_What is being asked_:
Below are some entries. Repeat exactly the lines from the one with "offsets[cur] = cur - prev" through the one with "-- what changed: Replaces", and only those.

_Dataset records_:
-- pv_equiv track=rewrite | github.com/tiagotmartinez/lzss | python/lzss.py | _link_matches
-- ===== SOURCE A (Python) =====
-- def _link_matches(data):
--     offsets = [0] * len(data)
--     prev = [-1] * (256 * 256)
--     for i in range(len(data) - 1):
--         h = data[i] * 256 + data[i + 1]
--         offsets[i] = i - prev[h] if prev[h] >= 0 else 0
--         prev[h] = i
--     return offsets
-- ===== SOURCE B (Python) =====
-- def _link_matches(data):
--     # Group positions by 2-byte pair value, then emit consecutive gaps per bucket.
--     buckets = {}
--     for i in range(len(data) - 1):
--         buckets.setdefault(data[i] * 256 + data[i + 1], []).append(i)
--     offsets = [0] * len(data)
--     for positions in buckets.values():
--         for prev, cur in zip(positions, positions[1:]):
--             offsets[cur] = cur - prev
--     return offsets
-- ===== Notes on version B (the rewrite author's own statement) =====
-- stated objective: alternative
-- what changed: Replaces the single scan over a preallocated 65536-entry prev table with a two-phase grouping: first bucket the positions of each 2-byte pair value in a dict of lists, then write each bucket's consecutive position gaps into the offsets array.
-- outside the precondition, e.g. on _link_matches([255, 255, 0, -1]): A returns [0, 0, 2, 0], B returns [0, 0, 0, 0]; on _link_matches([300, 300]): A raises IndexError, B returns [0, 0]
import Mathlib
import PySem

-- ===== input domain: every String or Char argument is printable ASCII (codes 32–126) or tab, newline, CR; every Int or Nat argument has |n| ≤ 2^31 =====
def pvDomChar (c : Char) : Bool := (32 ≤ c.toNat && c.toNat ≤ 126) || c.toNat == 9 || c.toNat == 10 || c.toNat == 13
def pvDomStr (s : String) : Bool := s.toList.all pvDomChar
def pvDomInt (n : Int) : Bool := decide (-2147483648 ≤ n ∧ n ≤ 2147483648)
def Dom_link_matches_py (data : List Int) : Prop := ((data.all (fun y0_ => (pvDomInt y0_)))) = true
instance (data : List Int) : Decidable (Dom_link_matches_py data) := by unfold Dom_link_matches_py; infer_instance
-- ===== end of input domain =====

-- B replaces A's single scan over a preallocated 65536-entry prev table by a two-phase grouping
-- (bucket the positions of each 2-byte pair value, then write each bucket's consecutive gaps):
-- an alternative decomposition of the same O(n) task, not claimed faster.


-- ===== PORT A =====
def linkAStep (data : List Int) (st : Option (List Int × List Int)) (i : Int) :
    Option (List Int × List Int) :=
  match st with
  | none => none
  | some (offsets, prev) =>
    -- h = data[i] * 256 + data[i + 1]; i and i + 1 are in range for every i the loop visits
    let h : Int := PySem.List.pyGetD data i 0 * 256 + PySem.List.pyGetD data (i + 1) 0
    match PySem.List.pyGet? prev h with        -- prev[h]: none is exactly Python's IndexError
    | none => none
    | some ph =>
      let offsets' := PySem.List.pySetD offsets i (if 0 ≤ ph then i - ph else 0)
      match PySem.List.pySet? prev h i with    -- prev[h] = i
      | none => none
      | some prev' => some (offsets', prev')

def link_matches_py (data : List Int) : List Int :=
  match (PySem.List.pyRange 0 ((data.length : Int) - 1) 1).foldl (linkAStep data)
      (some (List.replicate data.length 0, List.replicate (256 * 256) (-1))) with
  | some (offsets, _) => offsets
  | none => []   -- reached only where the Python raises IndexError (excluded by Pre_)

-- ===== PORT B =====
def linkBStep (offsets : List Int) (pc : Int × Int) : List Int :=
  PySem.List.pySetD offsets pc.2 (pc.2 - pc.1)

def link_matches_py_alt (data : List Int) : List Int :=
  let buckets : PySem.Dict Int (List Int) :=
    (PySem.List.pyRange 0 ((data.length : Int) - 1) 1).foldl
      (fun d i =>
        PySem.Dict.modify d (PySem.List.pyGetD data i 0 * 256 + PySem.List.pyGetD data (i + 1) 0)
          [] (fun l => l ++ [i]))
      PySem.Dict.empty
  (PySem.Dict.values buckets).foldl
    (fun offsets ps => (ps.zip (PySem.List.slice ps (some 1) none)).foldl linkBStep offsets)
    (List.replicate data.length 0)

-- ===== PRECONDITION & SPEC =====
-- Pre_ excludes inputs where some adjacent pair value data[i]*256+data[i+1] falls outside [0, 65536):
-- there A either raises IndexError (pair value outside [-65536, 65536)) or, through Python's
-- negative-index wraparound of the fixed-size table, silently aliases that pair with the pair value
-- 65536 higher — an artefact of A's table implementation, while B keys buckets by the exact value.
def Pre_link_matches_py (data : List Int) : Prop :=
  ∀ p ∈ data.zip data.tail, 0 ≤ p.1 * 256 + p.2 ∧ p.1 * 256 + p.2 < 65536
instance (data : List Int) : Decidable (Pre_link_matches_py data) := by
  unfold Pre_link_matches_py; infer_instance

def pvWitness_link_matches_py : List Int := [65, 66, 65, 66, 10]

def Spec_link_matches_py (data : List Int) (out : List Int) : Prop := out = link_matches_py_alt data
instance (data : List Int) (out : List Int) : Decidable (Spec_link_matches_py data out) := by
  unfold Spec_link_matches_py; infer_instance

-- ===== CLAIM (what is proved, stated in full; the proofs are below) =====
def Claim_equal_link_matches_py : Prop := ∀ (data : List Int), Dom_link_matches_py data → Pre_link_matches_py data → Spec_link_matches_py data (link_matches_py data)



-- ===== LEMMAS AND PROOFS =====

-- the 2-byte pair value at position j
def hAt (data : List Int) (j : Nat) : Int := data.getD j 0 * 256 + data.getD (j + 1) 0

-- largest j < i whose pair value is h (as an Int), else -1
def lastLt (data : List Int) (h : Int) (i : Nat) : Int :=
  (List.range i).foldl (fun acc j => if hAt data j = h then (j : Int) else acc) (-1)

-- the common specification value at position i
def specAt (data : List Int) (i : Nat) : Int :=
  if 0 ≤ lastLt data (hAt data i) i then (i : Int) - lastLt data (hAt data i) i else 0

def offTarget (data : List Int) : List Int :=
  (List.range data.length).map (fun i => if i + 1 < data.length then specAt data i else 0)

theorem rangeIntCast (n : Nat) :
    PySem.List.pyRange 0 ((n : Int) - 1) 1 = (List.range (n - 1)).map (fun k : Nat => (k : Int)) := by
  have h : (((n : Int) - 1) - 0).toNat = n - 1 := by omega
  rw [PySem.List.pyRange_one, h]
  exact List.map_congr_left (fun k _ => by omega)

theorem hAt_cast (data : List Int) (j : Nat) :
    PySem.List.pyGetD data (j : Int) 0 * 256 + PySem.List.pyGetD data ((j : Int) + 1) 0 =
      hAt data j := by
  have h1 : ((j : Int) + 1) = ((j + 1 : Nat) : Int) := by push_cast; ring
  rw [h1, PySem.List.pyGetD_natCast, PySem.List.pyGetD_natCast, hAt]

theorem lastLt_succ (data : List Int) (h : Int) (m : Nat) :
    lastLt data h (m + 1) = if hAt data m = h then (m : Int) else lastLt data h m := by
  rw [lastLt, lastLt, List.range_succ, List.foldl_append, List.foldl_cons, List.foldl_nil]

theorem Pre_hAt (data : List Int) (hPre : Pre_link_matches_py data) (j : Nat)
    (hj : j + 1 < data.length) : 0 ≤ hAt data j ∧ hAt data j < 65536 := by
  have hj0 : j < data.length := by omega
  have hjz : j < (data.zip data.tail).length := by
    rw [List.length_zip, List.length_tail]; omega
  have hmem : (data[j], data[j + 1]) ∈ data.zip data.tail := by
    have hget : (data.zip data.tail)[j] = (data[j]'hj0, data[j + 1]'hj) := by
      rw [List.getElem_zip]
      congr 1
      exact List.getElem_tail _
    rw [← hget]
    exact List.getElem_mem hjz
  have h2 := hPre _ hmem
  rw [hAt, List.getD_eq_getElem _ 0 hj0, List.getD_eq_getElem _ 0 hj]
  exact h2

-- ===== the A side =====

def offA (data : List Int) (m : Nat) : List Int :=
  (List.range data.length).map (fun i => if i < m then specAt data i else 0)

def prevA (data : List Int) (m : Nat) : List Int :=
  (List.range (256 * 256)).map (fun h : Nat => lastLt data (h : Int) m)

_Written solution_:
--             offsets[cur] = cur - prev
--     return offsets
-- ===== Notes on version B (the rewrite author's own statement) =====
-- stated objective: alternative
-- what changed: Replaces the single scan over a preallocated 65536-entry prev table with a two-phase grouping: first bucket the positions of each 2-byte pair value in a dict of lists, then write each bucket's consecutive position gaps into the offsets array.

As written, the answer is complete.